_PROBLEM REQUIREMENTS_
Up to and including the line with "import PySem", please reproduce the lines below exactly, beginning with the first.

_RECORDS FOR PROCESSING_

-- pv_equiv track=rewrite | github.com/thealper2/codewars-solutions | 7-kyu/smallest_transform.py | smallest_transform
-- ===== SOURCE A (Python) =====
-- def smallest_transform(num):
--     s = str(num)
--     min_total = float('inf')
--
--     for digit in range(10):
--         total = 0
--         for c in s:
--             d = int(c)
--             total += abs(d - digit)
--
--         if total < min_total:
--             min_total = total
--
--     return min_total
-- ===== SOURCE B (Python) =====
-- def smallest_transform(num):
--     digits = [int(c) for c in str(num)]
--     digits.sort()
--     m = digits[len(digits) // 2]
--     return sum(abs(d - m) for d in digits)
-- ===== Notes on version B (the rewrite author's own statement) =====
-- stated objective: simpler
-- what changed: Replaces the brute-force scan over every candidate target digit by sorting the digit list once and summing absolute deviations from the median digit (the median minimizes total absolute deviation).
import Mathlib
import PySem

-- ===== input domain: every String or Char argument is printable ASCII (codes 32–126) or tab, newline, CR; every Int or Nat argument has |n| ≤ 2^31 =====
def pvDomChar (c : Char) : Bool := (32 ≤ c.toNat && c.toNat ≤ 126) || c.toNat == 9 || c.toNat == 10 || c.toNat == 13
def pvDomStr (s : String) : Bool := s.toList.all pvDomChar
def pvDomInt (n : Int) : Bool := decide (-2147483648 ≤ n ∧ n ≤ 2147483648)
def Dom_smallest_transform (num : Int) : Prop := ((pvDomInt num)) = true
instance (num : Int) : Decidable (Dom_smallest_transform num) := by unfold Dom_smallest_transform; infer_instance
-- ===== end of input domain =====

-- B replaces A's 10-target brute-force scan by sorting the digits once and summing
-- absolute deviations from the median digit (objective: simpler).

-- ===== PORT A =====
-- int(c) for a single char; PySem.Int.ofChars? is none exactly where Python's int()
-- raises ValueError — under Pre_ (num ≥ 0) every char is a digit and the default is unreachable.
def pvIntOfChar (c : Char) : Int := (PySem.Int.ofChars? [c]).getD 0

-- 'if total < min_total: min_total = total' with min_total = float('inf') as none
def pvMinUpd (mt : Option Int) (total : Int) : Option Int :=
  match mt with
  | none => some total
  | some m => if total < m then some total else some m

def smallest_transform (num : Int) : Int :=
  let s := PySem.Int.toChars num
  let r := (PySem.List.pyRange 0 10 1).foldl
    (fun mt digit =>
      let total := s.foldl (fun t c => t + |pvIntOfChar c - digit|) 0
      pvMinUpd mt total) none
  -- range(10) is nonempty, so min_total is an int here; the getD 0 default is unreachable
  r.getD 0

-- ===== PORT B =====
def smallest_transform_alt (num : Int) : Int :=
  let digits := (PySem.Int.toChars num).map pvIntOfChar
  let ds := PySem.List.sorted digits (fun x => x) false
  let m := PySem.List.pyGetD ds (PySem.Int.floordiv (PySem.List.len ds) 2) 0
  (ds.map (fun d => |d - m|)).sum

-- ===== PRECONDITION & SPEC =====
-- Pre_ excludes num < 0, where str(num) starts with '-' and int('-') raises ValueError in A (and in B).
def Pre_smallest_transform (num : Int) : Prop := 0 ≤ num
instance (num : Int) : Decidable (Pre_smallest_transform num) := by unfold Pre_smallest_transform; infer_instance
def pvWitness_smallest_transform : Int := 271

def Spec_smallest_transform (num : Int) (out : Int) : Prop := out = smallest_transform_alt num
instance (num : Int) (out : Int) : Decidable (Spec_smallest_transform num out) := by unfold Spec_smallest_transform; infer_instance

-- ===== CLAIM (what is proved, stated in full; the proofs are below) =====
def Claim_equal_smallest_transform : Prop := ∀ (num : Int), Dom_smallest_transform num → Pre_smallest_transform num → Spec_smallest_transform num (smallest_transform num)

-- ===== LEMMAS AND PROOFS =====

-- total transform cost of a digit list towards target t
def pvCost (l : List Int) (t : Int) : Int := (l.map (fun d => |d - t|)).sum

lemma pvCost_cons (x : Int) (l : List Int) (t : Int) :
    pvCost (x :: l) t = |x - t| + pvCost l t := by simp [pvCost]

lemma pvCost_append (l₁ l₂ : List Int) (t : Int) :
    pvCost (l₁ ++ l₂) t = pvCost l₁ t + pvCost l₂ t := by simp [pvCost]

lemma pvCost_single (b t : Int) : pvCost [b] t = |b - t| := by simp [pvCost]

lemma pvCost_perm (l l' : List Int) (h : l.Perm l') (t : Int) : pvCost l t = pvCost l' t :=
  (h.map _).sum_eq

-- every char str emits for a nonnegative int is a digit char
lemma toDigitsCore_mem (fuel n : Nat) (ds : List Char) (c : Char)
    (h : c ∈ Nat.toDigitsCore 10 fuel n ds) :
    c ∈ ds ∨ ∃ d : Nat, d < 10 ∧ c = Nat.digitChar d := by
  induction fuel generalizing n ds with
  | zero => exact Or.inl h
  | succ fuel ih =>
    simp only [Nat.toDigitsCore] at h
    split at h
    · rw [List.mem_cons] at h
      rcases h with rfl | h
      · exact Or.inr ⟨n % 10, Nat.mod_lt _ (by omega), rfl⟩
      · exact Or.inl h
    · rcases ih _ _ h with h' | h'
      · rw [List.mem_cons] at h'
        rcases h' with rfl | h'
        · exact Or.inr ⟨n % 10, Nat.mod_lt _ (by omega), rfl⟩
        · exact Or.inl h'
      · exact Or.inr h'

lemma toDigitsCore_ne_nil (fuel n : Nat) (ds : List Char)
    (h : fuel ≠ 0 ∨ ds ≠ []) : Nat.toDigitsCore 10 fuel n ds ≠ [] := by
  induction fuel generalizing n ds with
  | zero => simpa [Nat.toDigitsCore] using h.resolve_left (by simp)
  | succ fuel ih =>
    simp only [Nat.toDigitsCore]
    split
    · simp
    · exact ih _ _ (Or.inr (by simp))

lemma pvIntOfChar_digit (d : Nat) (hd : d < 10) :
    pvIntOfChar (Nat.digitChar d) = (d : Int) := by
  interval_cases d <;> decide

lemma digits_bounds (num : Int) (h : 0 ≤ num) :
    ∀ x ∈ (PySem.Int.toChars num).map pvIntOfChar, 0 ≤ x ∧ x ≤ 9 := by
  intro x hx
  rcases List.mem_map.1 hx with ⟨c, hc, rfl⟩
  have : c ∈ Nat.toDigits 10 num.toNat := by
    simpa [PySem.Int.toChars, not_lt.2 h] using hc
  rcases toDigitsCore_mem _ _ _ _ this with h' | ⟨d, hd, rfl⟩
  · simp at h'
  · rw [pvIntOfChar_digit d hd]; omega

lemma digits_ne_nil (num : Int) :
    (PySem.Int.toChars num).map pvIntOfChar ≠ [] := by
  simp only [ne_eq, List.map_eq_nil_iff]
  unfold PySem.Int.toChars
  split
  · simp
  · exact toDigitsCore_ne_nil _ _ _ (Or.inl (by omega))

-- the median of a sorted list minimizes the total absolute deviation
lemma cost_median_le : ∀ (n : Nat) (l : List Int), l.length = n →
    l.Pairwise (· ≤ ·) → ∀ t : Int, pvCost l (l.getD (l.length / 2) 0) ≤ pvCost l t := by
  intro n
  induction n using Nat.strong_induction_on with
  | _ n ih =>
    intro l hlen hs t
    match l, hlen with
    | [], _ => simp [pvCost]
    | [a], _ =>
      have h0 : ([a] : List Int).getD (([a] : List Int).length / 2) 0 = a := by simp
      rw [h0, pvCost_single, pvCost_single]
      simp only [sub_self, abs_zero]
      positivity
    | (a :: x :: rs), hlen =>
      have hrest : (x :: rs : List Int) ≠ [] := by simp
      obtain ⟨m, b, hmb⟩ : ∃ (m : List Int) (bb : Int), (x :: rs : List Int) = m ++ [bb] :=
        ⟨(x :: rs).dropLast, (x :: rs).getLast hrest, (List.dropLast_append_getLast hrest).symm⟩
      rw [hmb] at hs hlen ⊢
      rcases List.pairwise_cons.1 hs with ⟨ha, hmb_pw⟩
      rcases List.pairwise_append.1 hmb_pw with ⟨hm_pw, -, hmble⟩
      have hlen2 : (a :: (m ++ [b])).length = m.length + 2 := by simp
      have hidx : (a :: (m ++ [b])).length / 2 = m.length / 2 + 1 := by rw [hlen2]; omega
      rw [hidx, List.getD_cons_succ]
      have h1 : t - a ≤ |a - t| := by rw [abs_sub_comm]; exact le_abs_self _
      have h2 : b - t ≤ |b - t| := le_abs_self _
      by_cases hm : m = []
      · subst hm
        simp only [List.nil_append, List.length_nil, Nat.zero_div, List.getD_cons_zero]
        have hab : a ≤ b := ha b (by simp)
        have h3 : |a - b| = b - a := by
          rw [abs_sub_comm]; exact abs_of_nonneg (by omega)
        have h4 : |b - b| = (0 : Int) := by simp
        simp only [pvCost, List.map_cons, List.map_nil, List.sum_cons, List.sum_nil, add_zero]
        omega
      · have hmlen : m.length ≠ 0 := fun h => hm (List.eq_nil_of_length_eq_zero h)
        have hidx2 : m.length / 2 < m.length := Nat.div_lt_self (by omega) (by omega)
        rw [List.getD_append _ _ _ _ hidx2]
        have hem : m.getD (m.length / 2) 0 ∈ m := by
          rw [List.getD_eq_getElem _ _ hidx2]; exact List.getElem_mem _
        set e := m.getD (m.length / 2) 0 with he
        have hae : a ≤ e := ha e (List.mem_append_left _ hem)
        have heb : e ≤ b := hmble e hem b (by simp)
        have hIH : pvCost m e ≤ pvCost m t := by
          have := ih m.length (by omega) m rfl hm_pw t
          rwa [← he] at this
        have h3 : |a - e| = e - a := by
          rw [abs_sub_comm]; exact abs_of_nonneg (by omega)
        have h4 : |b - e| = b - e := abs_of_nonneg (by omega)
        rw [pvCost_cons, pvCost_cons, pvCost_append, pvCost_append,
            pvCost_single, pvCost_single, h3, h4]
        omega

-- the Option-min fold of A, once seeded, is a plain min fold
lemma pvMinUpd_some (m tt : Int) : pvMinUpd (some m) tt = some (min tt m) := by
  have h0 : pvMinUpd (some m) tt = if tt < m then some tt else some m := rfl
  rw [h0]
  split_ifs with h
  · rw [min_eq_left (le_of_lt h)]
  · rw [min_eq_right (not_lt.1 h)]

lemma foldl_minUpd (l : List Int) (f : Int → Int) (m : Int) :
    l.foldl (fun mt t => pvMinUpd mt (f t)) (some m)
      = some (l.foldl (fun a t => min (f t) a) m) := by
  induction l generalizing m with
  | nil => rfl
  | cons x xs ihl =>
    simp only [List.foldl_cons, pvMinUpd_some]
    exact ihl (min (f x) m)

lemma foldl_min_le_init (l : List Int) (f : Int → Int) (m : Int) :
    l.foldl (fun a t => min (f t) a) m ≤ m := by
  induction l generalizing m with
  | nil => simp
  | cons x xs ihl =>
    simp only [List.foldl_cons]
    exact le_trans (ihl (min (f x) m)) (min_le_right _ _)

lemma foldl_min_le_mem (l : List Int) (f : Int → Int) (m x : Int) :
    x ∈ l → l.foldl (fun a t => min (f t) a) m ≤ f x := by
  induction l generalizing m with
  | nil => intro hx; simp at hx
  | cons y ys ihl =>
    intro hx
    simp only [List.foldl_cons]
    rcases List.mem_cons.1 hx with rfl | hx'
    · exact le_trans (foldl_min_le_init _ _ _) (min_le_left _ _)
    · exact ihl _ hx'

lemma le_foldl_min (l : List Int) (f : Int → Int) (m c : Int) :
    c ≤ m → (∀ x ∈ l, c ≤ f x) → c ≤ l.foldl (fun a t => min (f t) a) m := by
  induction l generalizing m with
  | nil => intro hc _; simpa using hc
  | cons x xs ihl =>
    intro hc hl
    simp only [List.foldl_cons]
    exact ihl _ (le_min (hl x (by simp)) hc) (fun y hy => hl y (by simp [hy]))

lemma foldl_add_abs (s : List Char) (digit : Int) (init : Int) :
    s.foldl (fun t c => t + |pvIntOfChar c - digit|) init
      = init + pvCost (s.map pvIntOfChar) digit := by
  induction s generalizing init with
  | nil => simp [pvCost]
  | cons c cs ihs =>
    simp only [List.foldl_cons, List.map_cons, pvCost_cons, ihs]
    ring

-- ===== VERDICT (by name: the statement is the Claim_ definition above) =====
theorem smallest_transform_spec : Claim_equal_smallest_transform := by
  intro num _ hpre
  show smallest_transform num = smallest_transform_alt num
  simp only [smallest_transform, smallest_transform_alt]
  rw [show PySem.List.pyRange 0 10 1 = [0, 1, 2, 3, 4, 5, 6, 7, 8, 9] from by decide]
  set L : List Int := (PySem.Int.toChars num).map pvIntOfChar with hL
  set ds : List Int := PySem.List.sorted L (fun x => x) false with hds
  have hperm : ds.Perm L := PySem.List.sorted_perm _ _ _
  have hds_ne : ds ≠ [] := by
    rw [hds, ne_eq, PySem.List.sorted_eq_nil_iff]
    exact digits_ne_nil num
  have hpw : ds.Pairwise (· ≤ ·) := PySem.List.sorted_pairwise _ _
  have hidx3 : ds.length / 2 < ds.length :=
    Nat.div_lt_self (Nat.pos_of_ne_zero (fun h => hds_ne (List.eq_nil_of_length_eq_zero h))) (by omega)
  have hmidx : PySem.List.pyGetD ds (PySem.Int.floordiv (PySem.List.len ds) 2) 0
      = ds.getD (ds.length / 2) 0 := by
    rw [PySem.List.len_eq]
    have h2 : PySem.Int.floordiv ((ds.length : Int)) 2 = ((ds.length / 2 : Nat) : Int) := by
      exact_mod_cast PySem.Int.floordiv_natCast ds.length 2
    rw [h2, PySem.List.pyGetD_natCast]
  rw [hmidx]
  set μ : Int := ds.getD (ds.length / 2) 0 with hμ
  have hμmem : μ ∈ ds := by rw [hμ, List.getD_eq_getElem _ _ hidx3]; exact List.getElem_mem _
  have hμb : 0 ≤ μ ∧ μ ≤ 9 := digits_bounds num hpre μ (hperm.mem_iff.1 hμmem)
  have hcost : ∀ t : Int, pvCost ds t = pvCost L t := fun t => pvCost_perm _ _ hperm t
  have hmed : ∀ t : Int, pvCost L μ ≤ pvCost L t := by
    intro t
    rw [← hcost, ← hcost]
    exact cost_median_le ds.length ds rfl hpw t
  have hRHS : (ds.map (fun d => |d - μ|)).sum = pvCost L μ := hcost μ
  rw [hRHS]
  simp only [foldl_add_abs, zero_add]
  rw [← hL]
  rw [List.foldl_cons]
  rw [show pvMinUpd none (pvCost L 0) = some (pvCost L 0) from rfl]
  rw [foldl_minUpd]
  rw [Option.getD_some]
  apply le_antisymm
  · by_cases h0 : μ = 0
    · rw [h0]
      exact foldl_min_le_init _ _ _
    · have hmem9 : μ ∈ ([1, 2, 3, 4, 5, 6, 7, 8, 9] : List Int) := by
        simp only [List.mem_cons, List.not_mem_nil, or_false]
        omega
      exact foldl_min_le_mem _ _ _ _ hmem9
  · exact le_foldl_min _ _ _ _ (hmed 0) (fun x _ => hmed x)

_TASK ANSWER_
-- pv_equiv track=rewrite | github.com/thealper2/codewars-solutions | 7-kyu/smallest_transform.py | smallest_transform
-- ===== SOURCE A (Python) =====
-- def smallest_transform(num):
--     s = str(num)
--     min_total = float('inf')
--
--     for digit in range(10):
--         total = 0
--         for c in s:
--             d = int(c)
--             total += abs(d - digit)
--
--         if total < min_total:
--             min_total = total
--
--     return min_total
-- ===== SOURCE B (Python) =====
-- def smallest_transform(num):
--     digits = [int(c) for c in str(num)]
--     digits.sort()
--     m = digits[len(digits) // 2]
--     return sum(abs(d - m) for d in digits)
-- ===== Notes on version B (the rewrite author's own statement) =====
-- stated objective: simpler
-- what changed: Replaces the brute-force scan over every candidate target digit by sorting the digit list once and summing absolute deviations from the median digit (the median minimizes total absolute deviation).
import Mathlib
import PySem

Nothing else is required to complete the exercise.